一个爬取文档站点生成 LLM 知识库语料的 Python 脚本 • 大嘴碎碎念

背景

平常开发的时候经常要阅读第三方包文档。通常是粗读整个文档，对各个模块有概念了以后就上手写，写的时候再去翻文档找调用细节。

这里面其实有两个点可以用 AI 加速：

让它介绍开发包的核心功能和用法。
让它基于第三方包直接实现某个具体的功能函数。

而且大部分情况下，我们并不需要用到第三方包的全部功能，AI 可以很好地帮你过滤掉不相关的信息。

那么问题就来了，即便是联网的 LLM，也经常基于互联网上过时或低质量的资料胡说八道，导致生成的代码或解释不准确。

所以，最好的方式可能是使用非联网模型，并基于第三方包的官方文档进行问答，这样能确保信息的准确性和时效性。

之前看到 @kangfenmao 大佬的 cherry 知识库工具很好用，可惜它主要依赖单个 URL 或站点的 sitemap.xml 来抓取内容。

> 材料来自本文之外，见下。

-- pv_equiv track=rewrite | github.com/p3dr0vsky/pyforca | desafios_do_pai.py | substitui
-- ===== SOURCE A (Python) =====
-- def posicoes(c, p):
--     lista = list()
--     for x in range(len(p)):
--         if c == p[x]:
--             lista.append(x)
--     return lista
--
-- def repete(c, nr):
--     lista = list()
--     for i in range(nr):
--         lista.append(c)
--     return lista
--
-- def substitui(p, c, string=False):
--     pos = posicoes(c, p)
--     u = repete('_', len(p))
--     for x in pos:
--         u[x] = c
--     if string:
--         u = "".join(u)
--     return u
-- ===== SOURCE B (Python) =====
-- def substitui(p, c, string=False):
--     u = [c if ch == c else '_' for ch in p]
--     if string:
--         u = "".join(u)
--     return u
-- ===== Notes on version B (the rewrite author's own statement) =====
-- stated objective: simpler
-- what changed: Single pass mapping each character to c or '_' directly, replacing A's three-phase pipeline (collect match positions, build an underscore list, assign at each position).
-- outside the precondition, e.g. on substitui(['a', 'b'], 'a', True): A returns 'a_', B returns 'a_'
import Mathlib
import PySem

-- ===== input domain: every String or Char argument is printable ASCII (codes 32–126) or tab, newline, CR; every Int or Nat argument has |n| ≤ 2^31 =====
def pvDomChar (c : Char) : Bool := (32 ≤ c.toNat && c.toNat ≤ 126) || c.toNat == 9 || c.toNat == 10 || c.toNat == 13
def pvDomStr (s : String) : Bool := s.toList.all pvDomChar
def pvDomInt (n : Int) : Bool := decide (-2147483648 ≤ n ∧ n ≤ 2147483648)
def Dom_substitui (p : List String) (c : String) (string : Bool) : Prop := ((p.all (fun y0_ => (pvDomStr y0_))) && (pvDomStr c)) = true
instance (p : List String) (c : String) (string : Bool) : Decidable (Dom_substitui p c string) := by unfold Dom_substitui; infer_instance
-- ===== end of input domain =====

-- B replaces A's positions-index-then-assign pipeline with one direct map over p (objective: simpler).
-- Equivalence is about the returned list; with string=True Python returns a joined str, excluded by Pre_.


-- ===== PORT A =====
-- for x in range(len(p)): if c == p[x]: lista.append(x)   (indices are 0..len-1, so Nat range is exact)
def posicoes (c : String) (p : List String) : List Nat :=
  (List.range p.length).foldl (fun lista x => if some c == p[x]? then lista ++ [x] else lista) []

-- for i in range(nr): lista.append(c)
def repete (c : String) (nr : Nat) : List String :=
  (List.range nr).foldl (fun lista _ => lista ++ [c]) []

def substitui (p : List String) (c : String) (string : Bool) : List String :=
  let pos := posicoes c p
  let u := repete "_" p.length
  let u := pos.foldl (fun u x => u.set x c) u
  -- 'if string: u = "".join(u)' returns a str, which is outside the declared List String type;
  -- those inputs are excluded by Pre_substitui, so the branch is omitted here.
  u

-- ===== PORT B =====
def substitui_alt (p : List String) (c : String) (string : Bool) : List String :=
  p.map (fun ch => if ch == c then c else "_")

-- ===== PRECONDITION & SPEC =====
-- Pre_ excludes string = true, on which A returns a joined str — a value outside the declared
-- return type List String (B does the same there; the equivalence claimed is about the list case).
def Pre_substitui (p : List String) (c : String) (string : Bool) : Prop := string = false
instance (p : List String) (c : String) (string : Bool) : Decidable (Pre_substitui p c string) := by unfold Pre_substitui; infer_instance
def pvWitness_substitui : List String × String × Bool := (["a", "b", "a"], "a", false)

def Spec_substitui (p : List String) (c : String) (string : Bool) (out : List String) : Prop := out = substitui_alt p c string
instance (p : List String) (c : String) (string : Bool) (out : List String) : Decidable (Spec_substitui p c string out) := by unfold Spec_substitui; infer_instance

-- ===== CLAIM (what is proved, stated in full; the proofs are below) =====
def Claim_equal_substitui : Prop := ∀ (p : List String) (c : String) (string : Bool), Dom_substitui p c string → Pre_substitui p c string → Spec_substitui p c string (substitui p c string)

-- ===== LEMMAS AND PROOFS =====
theorem posicoes_eq_filter (c : String) (p : List String) :
    posicoes c p = (List.range p.length).filter (fun x => some c == p[x]?) := by
  unfold posicoes
  rw [PySem.List.foldl_append_if_eq_filter]
  simp

theorem repete_eq_replicate (c : String) (nr : Nat) :
    repete c nr = List.replicate nr c := by
  unfold repete
  induction nr with
  | zero => simp
  | succ n ih => rw [List.range_succ, List.foldl_append, ih, List.replicate_succ']; simp

theorem foldl_set_get? (l : List Nat) (c : String) (u : List String) (i : Nat) :
    (l.foldl (fun u x => u.set x c) u)[i]? =
      if i ∈ l ∧ i < u.length then some c else u[i]? := by
  induction l generalizing u with
  | nil => simp
  | cons x l ih =>
    rw [List.foldl_cons, ih, List.getElem?_set]
    simp only [List.length_set, List.mem_cons]
    split_ifs <;> simp_all

-- ===== VERDICT (by name: the statement is the Claim_ definition above) =====
theorem substitui_spec : Claim_equal_substitui := by
  intro p c string _ _
  unfold Spec_substitui substitui substitui_alt
  simp only
  apply List.ext_getElem?
  intro i
  rw [foldl_set_get?, repete_eq_replicate, posicoes_eq_filter]
  simp only [List.length_replicate, List.mem_filter, List.mem_range]
  by_cases hi : i < p.length
  · have hget : p[i]? = some p[i] := List.getElem?_eq_getElem hi
    by_cases hc : p[i] = c
    · simp [hi, hc]
    · have hcs : ¬ c = p[i] := fun h => hc h.symm
      simp [hi, hc, hcs]
  · have : p[i]? = none := List.getElem?_eq_none (by omega)
    simp [hi]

对于那些没有提供 sitemap 的文档站点，就比较难处理了。

因此，我写了一个简单的 Python 脚本，专门用于抓取这类文档型站点，并将内容保存为 Markdown 文件，方便后续用作 LLM 的知识库语料。

脚本

脚本的基本原理是：

选择一个种子 URL (通常是文档首页或索引页) 作为起点。
爬取种子 URL 页面，提取所有指向相同域名的内部链接。
并发地爬取这些内部链接指向的页面。
将每个页面的主要内容提取并转换为 Markdown 格式。
根据原始 URL 的路径结构，将 Markdown 内容保存到本地对应的目录和文件中。

这个脚本使用了 crawl4ai 库，可以处理需要 JavaScript 渲染（客户端渲染）的站点。

主要功能与改进

并发爬取: 使用 asyncio 和信号量 (Semaphore) 控制并发爬取任务数量 (--max-concurrent)。
并发写入: 使用 aiofiles 库进行异步文件写入，提高效率。
日志记录: 将详细的运行日志记录到 crawler.log 文件中，方便排查问题。
参数化: 支持通过命令行参数配置种子 URL、输出目录、最大并发数、重试次数和最小内容字数阈值。
帮助信息: 提供 -h 或 --help 参数显示使用说明。

注意事项与局限性

虽然进行了一些改进，但脚本仍有一些需要注意的地方：

并发控制: 虽然加入了并发限制，但默认值 (--max-concurrent=10) 可能仍需根据目标网站的承受能力和你的网络环境进行调整。请负责任地使用，避免给目标服务器带来过大压力。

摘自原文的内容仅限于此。